As the world mourns Pope Francis and considers his legacy, a lot of the discussion is about borders: his insistence on the dignity of migrants and refugees who cross political borders, his troubling of the traditional borders of who is in and out of the church and its hierarchy. But the border that I’m thinking about the most is the border between faith and the world, between devotion and daily living, between doctrine and everything else. Though he faced criticism for “getting involved in politics,” Francis was insistent that faith can and should touch everything of a believer’s existence.
Though we love to see him as a revolutionary, this wasn’t a novel proposition. The 125+ year history of Catholic Social Teaching has made the same point: our beliefs about God affect our beliefs about human dignity, and these beliefs about people must affect the ways we behave personally and politically. Francis’s major contribution to Catholic Social Teaching was Laudato Si’, his encyclical on care for our common home.
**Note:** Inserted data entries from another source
-- pv_equiv track=rewrite | github.com/lakazatong/satis | test.py | count_merges
-- ===== SOURCE A (Python) =====
-- def count_merges(n, m, l):
-- 	if l < 0: raise ValueError("cannot merge negative amount of nodes")
-- 	if l <= 1: return l
-- 	r = 0
-- 	while l > 1:
-- 		r += 1
-- 		l -= 2
-- 	return r
-- ===== SOURCE B (Python) =====
-- def count_merges(n, m, l):
-- 	if l < 0: raise ValueError("cannot merge negative amount of nodes")
-- 	if l <= 1: return l
-- 	return l // 2
-- ===== Notes on version B (the rewrite author's own statement) =====
-- stated objective: faster
-- what changed: Replaced the subtract-2 counting loop with the closed form l // 2 (keeping the l <= 1 early return).
import Mathlib
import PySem

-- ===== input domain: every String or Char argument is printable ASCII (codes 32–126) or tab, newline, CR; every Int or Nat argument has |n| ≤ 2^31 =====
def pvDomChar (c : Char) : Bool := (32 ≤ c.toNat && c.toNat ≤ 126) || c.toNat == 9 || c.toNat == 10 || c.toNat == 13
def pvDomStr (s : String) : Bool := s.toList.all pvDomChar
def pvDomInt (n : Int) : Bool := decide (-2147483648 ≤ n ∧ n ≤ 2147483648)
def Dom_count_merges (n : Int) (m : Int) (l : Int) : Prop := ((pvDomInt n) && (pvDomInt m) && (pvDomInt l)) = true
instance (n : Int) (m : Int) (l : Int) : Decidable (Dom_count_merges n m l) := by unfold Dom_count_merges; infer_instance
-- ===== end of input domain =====

-- B replaces A's subtract-2 counting loop by the closed form l // 2 (asymptotically faster).


-- ===== PORT A =====
-- A's `while l > 1: r += 1; l -= 2` loop, step for step
def countMergesLoop (r : Int) (l : Int) : Int :=
  if h : l > 1 then countMergesLoop (r + 1) (l - 2) else r
termination_by l.toNat
decreasing_by
  have : 1 < l := h
  omega

def count_merges (n : Int) (m : Int) (l : Int) : Int :=
  if l ≤ 1 then l
  else countMergesLoop 0 l

-- ===== PORT B =====
def count_merges_alt (n : Int) (m : Int) (l : Int) : Int :=
  if l ≤ 1 then l
  else PySem.Int.floordiv l 2

-- ===== PRECONDITION & SPEC =====
-- Pre_ excludes l < 0, on which the Python A raises ValueError.
def Pre_count_merges (n : Int) (m : Int) (l : Int) : Prop := 0 ≤ l
instance (n : Int) (m : Int) (l : Int) : Decidable (Pre_count_merges n m l) := by unfold Pre_count_merges; infer_instance
def pvWitness_count_merges : Int × Int × Int := (1, 2, 5)
def Spec_count_merges (n : Int) (m : Int) (l : Int) (out : Int) : Prop := out = count_merges_alt n m l
instance (n : Int) (m : Int) (l : Int) (out : Int) : Decidable (Spec_count_merges n m l out) := by unfold Spec_count_merges; infer_instance

-- ===== CLAIM (what is proved, stated in full; the proofs are below) =====
def Claim_equal_count_merges : Prop := ∀ (n : Int) (m : Int) (l : Int), Dom_count_merges n m l → Pre_count_merges n m l → Spec_count_merges n m l (count_merges n m l)

-- ===== LEMMAS AND PROOFS =====
theorem countMergesLoop_eq (k : Nat) : ∀ (r l : Int), l.toNat = k → 1 < l → countMergesLoop r l = r + PySem.Int.floordiv l 2 := by
  induction k using Nat.strong_induction_on with
  | _ k ih =>
    intro r l hk hl
    rw [countMergesLoop]
    simp only [hl, dite_true]
    by_cases h2 : 1 < l - 2
    · have := ih (l - 2).toNat (by omega) (r + 1) (l - 2) rfl h2
      rw [this]
      simp [PySem.Int.floordiv, Int.fdiv_eq_ediv]
      omega
    · rw [countMergesLoop]
      simp only [h2, dite_false]
      simp [PySem.Int.floordiv, Int.fdiv_eq_ediv]
      omega

-- ===== VERDICT (by name: the statement is the Claim_ definition above) =====
theorem count_merges_spec : Claim_equal_count_merges := by
  intro n m l _ hpre
  unfold Spec_count_merges count_merges count_merges_alt
  by_cases h : l ≤ 1
  · simp [h]
  · simp only [h, if_false]
    exact countMergesLoop_eq l.toNat 0 l rfl (by omega) |>.trans (by ring)
-- pv_equiv track=rewrite | github.com/paiml/depyler | examples/hard_edge_flag_patterns.py | validate_brackets
-- ===== SOURCE A (Python) =====
-- def validate_brackets(depths: list[int]) -> int:
--     """Simulate bracket validation using depth tracking.
--     Each element is +1 (open) or -1 (close).
--     Return 1 if valid (depth never negative, ends at 0)."""
--     depth: int = 0
--     went_negative: int = 0
--     i: int = 0
--     while i < len(depths):
--         depth = depth + depths[i]
--         if depth < 0:
--             went_negative = 1
--         i = i + 1
--     if went_negative == 1:
--         return 0
--     if depth != 0:
--         return 0
--     return 1
-- ===== SOURCE B (Python) =====
-- def validate_brackets(depths: list[int]) -> int:
--     """Materialize the prefix-sum table, then decide validity with two
--     aggregate checks (no running flag / incremental state tests)."""
--     prefixes: list[int] = []
--     for d in depths:
--         prefixes.append((prefixes[-1] if prefixes else 0) + d)
--     ok = min(prefixes, default=0) >= 0 and (not prefixes or prefixes[-1] == 0)
--     return 1 if ok else 0
-- ===== Notes on version B (the rewrite author's own statement) =====
-- stated objective: alternative
-- what changed: Replaces A's running-depth loop with a mutable went_negative flag by a materialized prefix-sum table judged afterwards with two aggregate checks (min of the table and its last entry).
import Mathlib
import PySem

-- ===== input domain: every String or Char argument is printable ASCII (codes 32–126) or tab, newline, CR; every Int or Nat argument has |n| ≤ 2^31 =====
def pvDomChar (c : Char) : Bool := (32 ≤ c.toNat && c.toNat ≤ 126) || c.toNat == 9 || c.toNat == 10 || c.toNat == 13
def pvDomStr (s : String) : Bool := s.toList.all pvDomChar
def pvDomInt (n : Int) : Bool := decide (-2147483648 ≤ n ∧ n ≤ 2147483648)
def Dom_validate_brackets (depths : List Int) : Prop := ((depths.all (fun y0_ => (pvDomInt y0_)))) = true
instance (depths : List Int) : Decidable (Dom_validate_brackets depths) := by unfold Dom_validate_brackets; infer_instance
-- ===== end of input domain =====

-- B keeps A's return value everywhere; it differs only in decomposition (prefix table + aggregate checks).

-- ===== PORT A =====
-- A's while loop over indices is the fold over the list elements with state (depth, went_negative).
def validate_brackets (depths : List Int) : Int :=
  let st := depths.foldl
    (fun (s : Int × Int) d =>
      let depth := s.1 + d
      (depth, if depth < 0 then 1 else s.2))
    (0, 0)
  if st.2 == 1 then 0
  else if st.1 ≠ 0 then 0
  else 1

-- ===== PORT B =====
-- the append loop building the prefix table; '(prefixes[-1] if prefixes else 0)' is getLastD 0,
-- 'min(prefixes, default=0)' is (PySem.List.min? _ id).getD 0 (exact: first minimal element, default on [])
def validate_brackets_alt (depths : List Int) : Int :=
  let prefixes := depths.foldl (fun (ps : List Int) d => ps ++ [ps.getLastD 0 + d]) []
  let ok := ((PySem.List.min? prefixes (fun x => x)).getD 0 ≥ 0)
            ∧ (prefixes = [] ∨ prefixes.getLastD 0 = 0)
  if ok then 1 else 0

-- ===== PRECONDITION & SPEC =====
def Spec_validate_brackets (depths : List Int) (out : Int) : Prop := out = validate_brackets_alt depths
instance (depths : List Int) (out : Int) : Decidable (Spec_validate_brackets depths out) := by unfold Spec_validate_brackets; infer_instance

-- ===== CLAIM (what is proved, stated in full; the proofs are below) =====
def Claim_equal_validate_brackets : Prop := ∀ (depths : List Int), Dom_validate_brackets depths → Spec_validate_brackets depths (validate_brackets depths)

-- ===== LEMMAS AND PROOFS =====

/-- the list of prefix sums of `l` starting from running total `s` -/
def pvScan (s : Int) : List Int → List Int
  | [] => []
  | d :: t => (s + d) :: pvScan (s + d) t

theorem pvScan_ne_nil (s : Int) (d : Int) (t : List Int) : pvScan s (d :: t) ≠ [] := by
  simp [pvScan]

theorem foldB_eq (l : List Int) : ∀ ps : List Int,
    l.foldl (fun (ps : List Int) d => ps ++ [ps.getLastD 0 + d]) ps
      = ps ++ pvScan (ps.getLastD 0) l := by
  induction l with
  | nil => intro ps; simp [pvScan]
  | cons d t ih =>
    intro ps
    simp only [List.foldl_cons, pvScan]
    rw [ih]
    simp

theorem pvScan_last (l : List Int) : ∀ (s x : Int), l ≠ [] →
    (pvScan s l).getLastD x = s + l.sum := by
  induction l with
  | nil => intro s x h; simp at h
  | cons d t ih =>
    intro s x _
    cases t with
    | nil => simp [pvScan]
    | cons e u =>
      show ((s + d) :: pvScan (s + d) (e :: u)).getLastD x = _
      rw [List.getLastD_cons, ih (s + d) (s + d) (by simp)]
      simp
      ring

/-- A's went_negative condition, as a recursion over the list -/
def pvNeg (s : Int) : List Int → Bool
  | [] => false
  | d :: t => (decide (s + d < 0)) || pvNeg (s + d) t

theorem foldA_eq (l : List Int) : ∀ (s f : Int),
    l.foldl (fun (st : Int × Int) d =>
        let depth := st.1 + d
        (depth, if depth < 0 then 1 else st.2)) (s, f)
      = (s + l.sum, if pvNeg s l then 1 else f) := by
  induction l with
  | nil => intro s f; simp [pvNeg]
  | cons d t ih =>
    intro s f
    simp only [List.foldl_cons, pvNeg]
    rw [ih]
    by_cases h : s + d < 0 <;> simp [h, List.sum_cons] <;> ring

theorem pvNeg_iff (l : List Int) : ∀ s : Int,
    pvNeg s l = true ↔ ∃ p ∈ pvScan s l, p < 0 := by
  induction l with
  | nil => intro s; simp [pvNeg, pvScan]
  | cons d t ih =>
    intro s
    simp [pvNeg, pvScan, ih (s + d)]

theorem min_getD_nonneg (ps : List Int) :
    ((PySem.List.min? ps (fun x => x)).getD 0 ≥ 0) ↔ ∀ p ∈ ps, 0 ≤ p := by
  cases hm : PySem.List.min? ps (fun x => x) with
  | none =>
    have : ps = [] := (PySem.List.min?_eq_none_iff _ _).1 hm
    subst this; simp
  | some m =>
    have hmem : m ∈ ps := PySem.List.min?_mem hm
    have hmin : ∀ y ∈ ps, m ≤ y := by
      intro y hy; exact PySem.List.min?_isMin hm y hy
    simp only [Option.getD_some]
    constructor
    · intro h p hp; exact le_trans h (hmin p hp)
    · intro h; exact h m hmem

theorem validate_brackets_spec : Claim_equal_validate_brackets := by
  intro depths _
  show validate_brackets depths = validate_brackets_alt depths
  unfold validate_brackets validate_brackets_alt
  simp only [foldA_eq, foldB_eq, List.nil_append, List.getLastD_nil, zero_add]
  cases depths with
  | nil => decide
  | cons d t =>
    have hne : pvScan 0 (d :: t) ≠ [] := pvScan_ne_nil 0 d t
    have hlast : (pvScan 0 (d :: t)).getLastD 0 = 0 + (d :: t).sum :=
      pvScan_last (d :: t) 0 0 (by simp)
    by_cases hneg : pvNeg 0 (d :: t) = true
    · obtain ⟨p, hp, hplt⟩ := (pvNeg_iff (d :: t) 0).1 hneg
      rw [if_pos (by simp [hneg]), if_neg]
      rintro ⟨h1, -⟩
      exact absurd ((min_getD_nonneg _).1 h1 p hp) (by omega)
    · simp only [Bool.not_eq_true] at hneg
      have hall : ∀ q ∈ pvScan 0 (d :: t), 0 ≤ q := by
        intro q hq
        by_contra hlt
        rw [(pvNeg_iff (d :: t) 0).2 ⟨q, hq, by omega⟩] at hneg
        simp at hneg
      rw [if_neg (by simp [hneg])]
      by_cases hs : (d :: t).sum = 0
      · rw [if_neg (by omega), if_pos ⟨(min_getD_nonneg _).2 hall, Or.inr (by omega)⟩]
      · rw [if_pos (by omega), if_neg]
        rintro ⟨-, h2 | h2⟩
        · exact hne h2
        · omega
But this document called for more than recycling and picking up litter: it called for individual conversion, a change of heart by which we would be formed into people whose entire lives resist the abstract forces that encourage ecological destruction.
We should reset our relationship with technology so that we don’t lost sight of the primacy of human and divine relationship in our lives. We should critique our obsession with speed and efficiency so that we don’t measure people and time solely by what they accomplish in the eyes of the world. We should make space in our lives in which God might reveal to us our identity as treasured and irreplaceable children, so that we don’t rush to define ourselves by the things we consume. When our faith infuses who we are, it touches everything else. Time will tell what Pope Francis’s legacy is, but I suspect it will include the gift he had for connecting faith in Jesus Christ to the specific challenges of the world today, and his recognition that the conversion required to heal our world comes from the heart and spills out everywhere.